**What is required:**
Look below for the line containing "def Spec_create_label_dict (category_dict"; from there through the line containing "-- A's inner", both lines included, please set down each line exactly and nothing else.

[Stored items]
-- pv_equiv track=rewrite | github.com/Chickeninvader/Logic_tensor_network | helper_function.py | create_label_dict
-- ===== SOURCE A (Python) =====
-- def create_label_dict(category_dict):
--     # Initialize dictionaries
--     coarse_label_dict = {}
--     fine_label_dict = {}
--     coarse_to_fine = {}
--
--     # Assign numerical labels
--     coarse_label_counter = 0
--     fine_label_counter = len(category_dict)
--
--     # Iterate through the input dictionary
--     for category, labels in category_dict.items():
--         # Assign a numerical label to the coarse category
--         coarse_label_dict[category] = coarse_label_counter
--
--         # Create an empty list to store fine labels for this coarse category
--         coarse_to_fine[coarse_label_counter] = []
--
--         # Iterate through labels in the category
--         for label in labels:
--             # Assign a numerical label to the fine label
--             fine_label_dict[label] = fine_label_counter
--
--             # Add the fine label to the list of fine labels for this coarse category
--             coarse_to_fine[coarse_label_counter].append(fine_label_counter)
--
--             # Increment the fine label counter
--             fine_label_counter += 1
--
--         # Increment the coarse label counter
--         coarse_label_counter += 1
--
--     # Return the resulting dictionaries
--     return coarse_label_dict, fine_label_dict, coarse_to_fine
-- ===== SOURCE B (Python) =====
-- def create_label_dict(category_dict):
--     cats = list(category_dict)
--     groups = list(category_dict.values())
--     n = len(cats)
--     # stage 1: coarse labels are just the positions of the categories
--     coarse_label_dict = dict(zip(cats, range(n)))
--     # stage 2: one global enumeration of the flattened label stream, offset by n
--     all_labels = [label for labels in groups for label in labels]
--     fine_label_dict = {label: n + i for i, label in enumerate(all_labels)}
--     # stage 3: cut [n, n + len(all_labels)) at the cumulative group boundaries
--     starts = [n]
--     for labels in groups:
--         starts.append(starts[-1] + len(labels))
--     coarse_to_fine = {i: list(range(a, b))
--                       for i, (a, b) in enumerate(zip(starts, starts[1:]))}
--     return coarse_label_dict, fine_label_dict, coarse_to_fine
-- ===== Notes on version B (the rewrite author's own statement) =====
-- stated objective: alternative
-- what changed: Replaces A's single pass of nested counter-incrementing loops by three independent stages: coarse labels from zip(cats, range(n)); fine labels from one global enumeration of the flattened label stream; coarse_to_fine by cutting the global index interval at prefix-sum boundaries of the group lengths.
import Mathlib
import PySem

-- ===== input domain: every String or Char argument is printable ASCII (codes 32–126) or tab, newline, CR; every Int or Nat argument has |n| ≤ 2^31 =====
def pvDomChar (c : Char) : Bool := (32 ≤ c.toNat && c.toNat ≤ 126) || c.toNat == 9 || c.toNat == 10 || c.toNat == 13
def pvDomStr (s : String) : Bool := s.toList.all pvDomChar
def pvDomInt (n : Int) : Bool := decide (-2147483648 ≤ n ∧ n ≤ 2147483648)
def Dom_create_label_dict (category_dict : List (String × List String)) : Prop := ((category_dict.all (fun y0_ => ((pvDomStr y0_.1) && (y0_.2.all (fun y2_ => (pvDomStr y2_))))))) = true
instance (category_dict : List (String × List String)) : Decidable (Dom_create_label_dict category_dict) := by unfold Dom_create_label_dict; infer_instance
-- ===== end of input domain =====

-- B replaces A's nested counter loops by three staged passes (zip, global enumerate of the flattened labels, prefix-sum boundaries); same result.

-- ===== PORT A =====
-- inner loop body: for label in labels: fine_label_dict[label] = fc; coarse_to_fine[cc].append(fc); fc += 1
def aInner (cc : Int) (st : PySem.Dict String Int × PySem.Dict Int (List Int) × Int) (label : String) :
    PySem.Dict String Int × PySem.Dict Int (List Int) × Int :=
  match st with
  | (fl, c2f, fc) => (fl.insert label fc, c2f.modify cc [] (fun fs => fs ++ [fc]), fc + 1)

-- outer loop body over (category, labels); state = (coarse_label_dict, fine_label_dict, coarse_to_fine, cc, fc)
def aStep (st : PySem.Dict String Int × PySem.Dict String Int × PySem.Dict Int (List Int) × Int × Int)
    (p : String × List String) :
    PySem.Dict String Int × PySem.Dict String Int × PySem.Dict Int (List Int) × Int × Int :=
  match st with
  | (cl, fl, c2f, cc, fc) =>
    let inner := p.2.foldl (aInner cc) (fl, c2f.insert cc [], fc)
    (cl.insert p.1 cc, inner.1, inner.2.1, cc + 1, inner.2.2)

def create_label_dict (category_dict : List (String × List String)) :
    (List (String × Int)) × (List (String × Int)) × (List (Int × List Int)) :=
  let st := category_dict.foldl aStep
    (PySem.Dict.empty, PySem.Dict.empty, PySem.Dict.empty, 0, (category_dict.length : Int))
  (st.1.items, st.2.1.items, st.2.2.1.items)

-- ===== PORT B =====
-- stage 3 loop: for labels in groups: starts.append(starts[-1] + len(labels))
def bStartsStep (acc : List Int) (labels : List String) : List Int :=
  acc ++ [acc.getLast! + (labels.length : Int)]

def create_label_dict_alt (category_dict : List (String × List String)) :
    (List (String × Int)) × (List (String × Int)) × (List (Int × List Int)) :=
  let cats := category_dict.map Prod.fst
  let groups := category_dict.map Prod.snd
  let n : Int := cats.length
  -- coarse_label_dict = dict(zip(cats, range(n)))
  let coarse := PySem.Dict.ofList (cats.zip (PySem.List.pyRange 0 n))
  -- all_labels = [label for labels in groups for label in labels]
  let all_labels := groups.flatMap id
  -- fine_label_dict = {label: n + i for i, label in enumerate(all_labels)}
  let fine := (PySem.List.enumerate all_labels).foldl
    (fun d p => d.insert p.2 (n + p.1)) PySem.Dict.empty
  let starts := groups.foldl bStartsStep [n]
  -- starts[1:] ported as starts.drop 1 (exact: nonnegative slice start on a concrete list)
  let c2f := (PySem.List.enumerate (starts.zip (starts.drop 1))).foldl
    (fun d p => d.insert p.1 (PySem.List.pyRange p.2.1 p.2.2)) PySem.Dict.empty
  (coarse.items, fine.items, c2f.items)

-- ===== PRECONDITION & SPEC =====
def Spec_create_label_dict (category_dict : List (String × List String)) (out : (List (String × Int)) × (List (String × Int)) × (List (Int × List Int))) : Prop := out = create_label_dict_alt category_dict
instance (category_dict : List (String × List String)) (out : (List (String × Int)) × (List (String × Int)) × (List (Int × List Int))) : Decidable (Spec_create_label_dict category_dict out) := by unfold Spec_create_label_dict; infer_instance

-- ===== CLAIM (what is proved, stated in full; the proofs are below) =====
def Claim_equal_create_label_dict : Prop := ∀ (category_dict : List (String × List String)), Dom_create_label_dict category_dict → Spec_create_label_dict category_dict (create_label_dict category_dict)

-- ===== LEMMAS AND PROOFS =====

-- consecutive boundary pairs of the prefix sums of group lengths, starting at fc
def pairsOf (fc : Int) : List (List String) → List (Int × Int)
  | [] => []
  | g :: gs => (fc, fc + g.length) :: pairsOf (fc + g.length) gs

-- A's inner loop, started with coarse_to_fine[cc] = acc, writes the contiguous range fc .. fc+len-1
lemma inner_eq (ls : List String) : ∀ (fl : PySem.Dict String Int) (c2f : PySem.Dict Int (List Int))
    (cc fc : Int) (acc : List Int),
    ls.foldl (aInner cc) (fl, c2f.insert cc acc, fc)
      = (fl.update (ls.zip (PySem.List.pyRange fc (fc + ls.length))),
         c2f.insert cc (acc ++ PySem.List.pyRange fc (fc + ls.length)),
         fc + ls.length) := by
  induction ls with
  | nil =>
    intro fl c2f cc fc acc
    simp [PySem.Dict.update]
  | cons l ls ih =>
    intro fl c2f cc fc acc
    have hlt : fc < fc + ((l :: ls).length : Int) := by simp
    rw [PySem.List.pyRange_one_cons hlt]
    have hgetD : (c2f.insert cc acc).getD cc [] = acc := PySem.Dict.getD_insert_self c2f cc acc []
    have hstep : aInner cc (fl, c2f.insert cc acc, fc) l
        = (fl.insert l fc, c2f.insert cc (acc ++ [fc]), fc + 1) := by
      simp [aInner, PySem.Dict.modify, hgetD, PySem.Dict.insert_insert_self]
    have harith : fc + ((l :: ls).length : Int) = (fc + 1) + (ls.length : Int) := by
      simp; omega
    simp only [List.foldl_cons, hstep, List.zip_cons_cons]
    rw [harith, ih (fl.insert l fc) c2f cc (fc + 1) (acc ++ [fc])]
    simp [PySem.Dict.update]

-- A's fold, staged: coarse by zip, fine by one global zip of the flattened labels, c2f by boundary pairs
lemma fold_eq (l : List (String × List String)) : ∀ (cl fl : PySem.Dict String Int)
    (c2f : PySem.Dict Int (List Int)) (cc fc : Int),
    l.foldl aStep (cl, fl, c2f, cc, fc)
      = (cl.update ((l.map Prod.fst).zip (PySem.List.pyRange cc (cc + l.length))),
         fl.update (((l.map Prod.snd).flatMap id).zip
           (PySem.List.pyRange fc (fc + ((l.map Prod.snd).flatMap id).length))),
         (PySem.List.enumerate (pairsOf fc (l.map Prod.snd)) cc).foldl
           (fun d p => d.insert p.1 (PySem.List.pyRange p.2.1 p.2.2)) c2f,
         cc + l.length,
         fc + ((l.map Prod.snd).flatMap id).length) := by
  induction l with
  | nil => intro cl fl c2f cc fc; simp [PySem.Dict.update, pairsOf]
  | cons p l ih =>
    intro cl fl c2f cc fc
    have hstep : aStep (cl, fl, c2f, cc, fc) p
        = (cl.insert p.1 cc,
           fl.update (p.2.zip (PySem.List.pyRange fc (fc + p.2.length))),
           c2f.insert cc (PySem.List.pyRange fc (fc + p.2.length)),
           cc + 1,
           fc + p.2.length) := by
      simp [aStep, inner_eq p.2 fl c2f cc fc []]
    simp only [List.foldl_cons, hstep]
    rw [ih]
    have hccons : cc < cc + ((p :: l).length : Int) := by simp
    rw [PySem.List.pyRange_one_cons hccons]
    have harithc : cc + ((p :: l).length : Int) = (cc + 1) + (l.length : Int) := by
      simp; omega
    have hflat : ((p :: l).map Prod.snd).flatMap id = p.2 ++ (l.map Prod.snd).flatMap id := by
      simp
    have hlenr : p.2.length = (PySem.List.pyRange fc (fc + p.2.length)).length := by
      simp [PySem.List.length_pyRange_one]
    have harithf : fc + ((((p :: l).map Prod.snd).flatMap id).length : Int)
        = (fc + p.2.length) + (((l.map Prod.snd).flatMap id).length : Int) := by
      rw [hflat]; push_cast [List.length_append]; ring
    simp only [Prod.mk.injEq]
    refine ⟨?_, ?_, ?_, harithc.symm, harithf.symm⟩
    · rw [harithc]
      simp [PySem.Dict.update]
    · rw [harithf, hflat,
        PySem.List.pyRange_one_append fc (fc + (p.2.length : Int))
          (fc + (p.2.length : Int) + (((l.map Prod.snd).flatMap id).length : Int))
          (by omega) (by omega),
        List.zip_append hlenr]
      simp [PySem.Dict.update, List.foldl_append]
    · simp only [List.map_cons, pairsOf, PySem.List.enumerate_cons, List.foldl_cons]

-- B's fine-dict loop is a dict update with the zipped range
lemma fine_eq (xs : List String) : ∀ (d : PySem.Dict String Int) (n s : Int),
    (PySem.List.enumerate xs s).foldl (fun d p => d.insert p.2 (n + p.1)) d
      = d.update (xs.zip (PySem.List.pyRange (n + s) (n + s + xs.length))) := by
  induction xs with
  | nil => intro d n s; simp [PySem.Dict.update]
  | cons x xs ih =>
    intro d n s
    have hlt : n + s < n + s + ((x :: xs).length : Int) := by simp
    rw [PySem.List.pyRange_one_cons hlt]
    have harith : n + s + ((x :: xs).length : Int) = (n + (s + 1)) + (xs.length : Int) := by
      simp; omega
    have harith2 : n + (s + 1) = (n + s) + 1 := by omega
    simp only [PySem.List.enumerate_cons, List.foldl_cons, List.zip_cons_cons]
    rw [harith, ← harith2, ih (d.insert x (n + s)) n (s + 1)]
    simp [PySem.Dict.update]

-- the prefix-sum boundary list the starts loop builds
def startsList (fc : Int) : List (List String) → List Int
  | [] => [fc]
  | g :: gs => fc :: startsList (fc + g.length) gs

-- the starts loop only ever reads the last element of its accumulator
lemma starts_run (gs : List (List String)) : ∀ (pre : List Int) (fc : Int),
    gs.foldl bStartsStep (pre ++ [fc]) = pre ++ startsList fc gs := by
  induction gs with
  | nil => intro pre fc; simp [startsList]
  | cons g gs ih =>
    intro pre fc
    have hlast : (pre ++ [fc]).getLast! = fc := by simp
    simp only [List.foldl_cons, bStartsStep, hlast]
    rw [show (pre ++ [fc]) ++ [fc + (g.length : Int)]
          = (pre ++ [fc]) ++ [fc + (g.length : Int)] from rfl,
      ih (pre ++ [fc]) (fc + (g.length : Int))]
    simp [startsList]

-- consecutive pairs of the boundary list are exactly pairsOf
lemma pairs_of_startsList (gs : List (List String)) : ∀ (fc : Int),
    (startsList fc gs).zip ((startsList fc gs).drop 1) = pairsOf fc gs := by
  induction gs with
  | nil => intro fc; simp [startsList, pairsOf]
  | cons g gs ih =>
    intro fc
    rcases gs with _ | ⟨g', gs'⟩
    · simp [startsList, pairsOf]
    · have h := ih (fc + (g.length : Int))
      simp only [startsList] at h ⊢
      simp only [pairsOf, List.drop_succ_cons, List.drop_zero, List.zip_cons_cons] at h ⊢
      rw [h]

-- ===== VERDICT (by name: the statement is the Claim_ definition above) =====
theorem create_label_dict_spec : Claim_equal_create_label_dict := by
  intro cd _
  unfold Spec_create_label_dict
  show create_label_dict cd = create_label_dict_alt cd
  have hs : (cd.map Prod.snd).foldl bStartsStep [(cd.length : Int)]
      = startsList (cd.length : Int) (cd.map Prod.snd) := by
    simpa using starts_run (cd.map Prod.snd) [] (cd.length : Int)
  have hf := fine_eq ((cd.map Prod.snd).flatMap id) PySem.Dict.empty (cd.length : Int) 0
  simp only [create_label_dict, create_label_dict_alt, fold_eq, hs, pairs_of_startsList, hf,
    zero_add, add_zero, PySem.Dict.ofList, List.length_map]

**Output of the exercise:**
def Spec_create_label_dict (category_dict : List (String × List String)) (out : (List (String × Int)) × (List (String × Int)) × (List (Int × List Int))) : Prop := out = create_label_dict_alt category_dict
instance (category_dict : List (String × List String)) (out : (List (String × Int)) × (List (String × Int)) × (List (Int × List Int))) : Decidable (Spec_create_label_dict category_dict out) := by unfold Spec_create_label_dict; infer_instance

-- ===== CLAIM (what is proved, stated in full; the proofs are below) =====
def Claim_equal_create_label_dict : Prop := ∀ (category_dict : List (String × List String)), Dom_create_label_dict category_dict → Spec_create_label_dict category_dict (create_label_dict category_dict)

-- ===== LEMMAS AND PROOFS =====

-- consecutive boundary pairs of the prefix sums of group lengths, starting at fc
def pairsOf (fc : Int) : List (List String) → List (Int × Int)
  | [] => []
  | g :: gs => (fc, fc + g.length) :: pairsOf (fc + g.length) gs

-- A's inner loop, started with coarse_to_fine[cc] = acc, writes the contiguous range fc .. fc+len-1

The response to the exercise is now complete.